DATA SHOWN:

-- pv_equiv track=rewrite | github.com/aditya1513/casting-ai | python-ai-service/app/algorithms/pattern_mining.py | _find_suffix
-- ===== SOURCE A (Python) =====
-- from typing import List, Dict, Any, Tuple, Set, Optional
--
-- def _find_suffix(
--
--     sequence: List[str],
--     prefix: List[str]
-- ) -> Optional[List[str]]:
--     """Find suffix after prefix in sequence."""
--     for i in range(len(sequence) - len(prefix) + 1):
--         if sequence[i:i+len(prefix)] == prefix:
--             return sequence[i+len(prefix):]
--     return None
-- ===== SOURCE B (Python) =====
-- def _find_suffix(sequence, prefix):
--     """Find suffix after prefix in sequence (Knuth-Morris-Pratt over the token list)."""
--     m = len(prefix)
--     if m == 0:
--         return sequence[0:]
--     # failure table: fail[q] = length of longest proper border of prefix[:q+1]
--     fail = [0] * m
--     k = 0
--     for q in range(1, m):
--         while k > 0 and prefix[q] != prefix[k]:
--             k = fail[k - 1]
--         if prefix[q] == prefix[k]:
--             k += 1
--         fail[q] = k
--     # scan
--     q = 0
--     for i, tok in enumerate(sequence):
--         while q > 0 and tok != prefix[q]:
--             q = fail[q - 1]
--         if tok == prefix[q]:
--             q += 1
--         if q == m:
--             return sequence[i + 1:]
--     return None
-- ===== Notes on version B (the rewrite author's own statement) =====
-- stated objective: alternative
-- what changed: Replaced the slice-per-position naive scan with Knuth-Morris-Pratt over the token list (failure table + single pass), returning the tail after the first match end.
import Mathlib
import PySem

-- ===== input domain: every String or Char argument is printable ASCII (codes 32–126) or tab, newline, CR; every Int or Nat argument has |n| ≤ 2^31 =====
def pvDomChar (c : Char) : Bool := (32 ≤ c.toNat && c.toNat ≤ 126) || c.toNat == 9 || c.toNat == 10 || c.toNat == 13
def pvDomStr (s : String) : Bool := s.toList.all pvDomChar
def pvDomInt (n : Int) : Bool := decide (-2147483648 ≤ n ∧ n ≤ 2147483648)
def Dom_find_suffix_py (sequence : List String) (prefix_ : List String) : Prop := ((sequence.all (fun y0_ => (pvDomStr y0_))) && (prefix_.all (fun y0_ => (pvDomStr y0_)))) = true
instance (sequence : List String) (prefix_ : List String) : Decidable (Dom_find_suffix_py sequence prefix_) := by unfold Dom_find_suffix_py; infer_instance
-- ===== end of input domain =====

-- B replaces A's slice-per-position naive scan by Knuth–Morris–Pratt over the token list (failure
-- table + one pass), returning the tail after the first match; objective: alternative algorithm.

-- ===== PORT A =====
-- the 'for i in range(...)' loop with early return
def findA (seq pre : List String) : List Int → Option (List String)
  | [] => none
  | i :: rest =>
    if PySem.List.slice seq (some i) (some (i + pre.length)) = pre then
      some (PySem.List.slice seq (some (i + pre.length)) none)
    else findA seq pre rest

def find_suffix_py (sequence : List String) (prefix_ : List String) : Option (List String) :=
  findA sequence prefix_
    (PySem.List.pyRange 0 ((sequence.length : Int) - (prefix_.length : Int) + 1) 1)

-- ===== PORT B =====
-- the 'while k > 0 and tok != prefix[k]: k = fail[k-1]' loop; the fuel argument (initialised to the
-- current k) only bounds the descent: with the real failure table fail[k-1] < k, so the chain
-- reaches its exit condition within k steps and the fuel is never exhausted.
def kmpChase (pre : List String) (fail : List Nat) (tok : String) : Nat → Nat → Nat
  | 0, k => k
  | fuel + 1, k =>
    if 0 < k ∧ tok ≠ pre.getD k "" then kmpChase pre fail tok fuel (fail.getD (k - 1) 0)
    else k

-- one loop body: chase down the failure chain, then extend the match if the next token agrees
def kmpStep (pre : List String) (fail : List Nat) (tok : String) (k : Nat) : Nat :=
  let k' := kmpChase pre fail tok k k
  if tok = pre.getD k' "" then k' + 1 else k'

-- 'fail = [0]*m; k = 0; for q in range(1, m): ... fail[q] = k'
def buildFail (pre : List String) : List Nat :=
  ((List.range' 1 (pre.length - 1)).foldl
    (fun (st : List Nat × Nat) q =>
      let k := kmpStep pre st.1 (pre.getD q "") st.2
      (st.1.set q k, k))
    (List.replicate pre.length 0, 0)).1

-- 'for i, tok in enumerate(sequence): ... return sequence[i+1:]'; the returned 'rest' is exactly sequence[i+1:]
def kmpScan (pre : List String) (fail : List Nat) : Nat → List String → Option (List String)
  | _, [] => none
  | q, tok :: rest =>
    let q' := kmpStep pre fail tok q
    if q' = pre.length then some rest else kmpScan pre fail q' rest

def find_suffix_py_alt (sequence : List String) (prefix_ : List String) : Option (List String) :=
  if prefix_.length = 0 then some sequence
  else kmpScan prefix_ (buildFail prefix_) 0 sequence

-- ===== PRECONDITION & SPEC =====
def Spec_find_suffix_py (sequence : List String) (prefix_ : List String) (out : Option (List String)) : Prop := out = find_suffix_py_alt sequence prefix_
instance (sequence : List String) (prefix_ : List String) (out : Option (List String)) : Decidable (Spec_find_suffix_py sequence prefix_ out) := by unfold Spec_find_suffix_py; infer_instance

ACTION ITEM:
Transcribe all of the entries without altering anything.

WRITTEN ANSWER:
-- pv_equiv track=rewrite | github.com/aditya1513/casting-ai | python-ai-service/app/algorithms/pattern_mining.py | _find_suffix
-- ===== SOURCE A (Python) =====
-- from typing import List, Dict, Any, Tuple, Set, Optional
--
-- def _find_suffix(
--
--     sequence: List[str],
--     prefix: List[str]
-- ) -> Optional[List[str]]:
--     """Find suffix after prefix in sequence."""
--     for i in range(len(sequence) - len(prefix) + 1):
--         if sequence[i:i+len(prefix)] == prefix:
--             return sequence[i+len(prefix):]
--     return None
-- ===== SOURCE B (Python) =====
-- def _find_suffix(sequence, prefix):
--     """Find suffix after prefix in sequence (Knuth-Morris-Pratt over the token list)."""
--     m = len(prefix)
--     if m == 0:
--         return sequence[0:]
--     # failure table: fail[q] = length of longest proper border of prefix[:q+1]
--     fail = [0] * m
--     k = 0
--     for q in range(1, m):
--         while k > 0 and prefix[q] != prefix[k]:
--             k = fail[k - 1]
--         if prefix[q] == prefix[k]:
--             k += 1
--         fail[q] = k
--     # scan
--     q = 0
--     for i, tok in enumerate(sequence):
--         while q > 0 and tok != prefix[q]:
--             q = fail[q - 1]
--         if tok == prefix[q]:
--             q += 1
--         if q == m:
--             return sequence[i + 1:]
--     return None
-- ===== Notes on version B (the rewrite author's own statement) =====
-- stated objective: alternative
-- what changed: Replaced the slice-per-position naive scan with Knuth-Morris-Pratt over the token list (failure table + single pass), returning the tail after the first match end.
import Mathlib
import PySem

-- ===== input domain: every String or Char argument is printable ASCII (codes 32–126) or tab, newline, CR; every Int or Nat argument has |n| ≤ 2^31 =====
def pvDomChar (c : Char) : Bool := (32 ≤ c.toNat && c.toNat ≤ 126) || c.toNat == 9 || c.toNat == 10 || c.toNat == 13
def pvDomStr (s : String) : Bool := s.toList.all pvDomChar
def pvDomInt (n : Int) : Bool := decide (-2147483648 ≤ n ∧ n ≤ 2147483648)
def Dom_find_suffix_py (sequence : List String) (prefix_ : List String) : Prop := ((sequence.all (fun y0_ => (pvDomStr y0_))) && (prefix_.all (fun y0_ => (pvDomStr y0_)))) = true
instance (sequence : List String) (prefix_ : List String) : Decidable (Dom_find_suffix_py sequence prefix_) := by unfold Dom_find_suffix_py; infer_instance
-- ===== end of input domain =====

-- B replaces A's slice-per-position naive scan by Knuth–Morris–Pratt over the token list (failure
-- table + one pass), returning the tail after the first match; objective: alternative algorithm.

-- ===== PORT A =====
-- the 'for i in range(...)' loop with early return
def findA (seq pre : List String) : List Int → Option (List String)
  | [] => none
  | i :: rest =>
    if PySem.List.slice seq (some i) (some (i + pre.length)) = pre then
      some (PySem.List.slice seq (some (i + pre.length)) none)
    else findA seq pre rest

def find_suffix_py (sequence : List String) (prefix_ : List String) : Option (List String) :=
  findA sequence prefix_
    (PySem.List.pyRange 0 ((sequence.length : Int) - (prefix_.length : Int) + 1) 1)

-- ===== PORT B =====
-- the 'while k > 0 and tok != prefix[k]: k = fail[k-1]' loop; the fuel argument (initialised to the
-- current k) only bounds the descent: with the real failure table fail[k-1] < k, so the chain
-- reaches its exit condition within k steps and the fuel is never exhausted.
def kmpChase (pre : List String) (fail : List Nat) (tok : String) : Nat → Nat → Nat
  | 0, k => k
  | fuel + 1, k =>
    if 0 < k ∧ tok ≠ pre.getD k "" then kmpChase pre fail tok fuel (fail.getD (k - 1) 0)
    else k

-- one loop body: chase down the failure chain, then extend the match if the next token agrees
def kmpStep (pre : List String) (fail : List Nat) (tok : String) (k : Nat) : Nat :=
  let k' := kmpChase pre fail tok k k
  if tok = pre.getD k' "" then k' + 1 else k'

-- 'fail = [0]*m; k = 0; for q in range(1, m): ... fail[q] = k'
def buildFail (pre : List String) : List Nat :=
  ((List.range' 1 (pre.length - 1)).foldl
    (fun (st : List Nat × Nat) q =>
      let k := kmpStep pre st.1 (pre.getD q "") st.2
      (st.1.set q k, k))
    (List.replicate pre.length 0, 0)).1

-- 'for i, tok in enumerate(sequence): ... return sequence[i+1:]'; the returned 'rest' is exactly sequence[i+1:]
def kmpScan (pre : List String) (fail : List Nat) : Nat → List String → Option (List String)
  | _, [] => none
  | q, tok :: rest =>
    let q' := kmpStep pre fail tok q
    if q' = pre.length then some rest else kmpScan pre fail q' rest

def find_suffix_py_alt (sequence : List String) (prefix_ : List String) : Option (List String) :=
  if prefix_.length = 0 then some sequence
  else kmpScan prefix_ (buildFail prefix_) 0 sequence

-- ===== PRECONDITION & SPEC =====
def Spec_find_suffix_py (sequence : List String) (prefix_ : List String) (out : Option (List String)) : Prop := out = find_suffix_py_alt sequence prefix_
instance (sequence : List String) (prefix_ : List String) (out : Option (List String)) : Decidable (Spec_find_suffix_py sequence prefix_ out) := by unfold Spec_find_suffix_py; infer_instance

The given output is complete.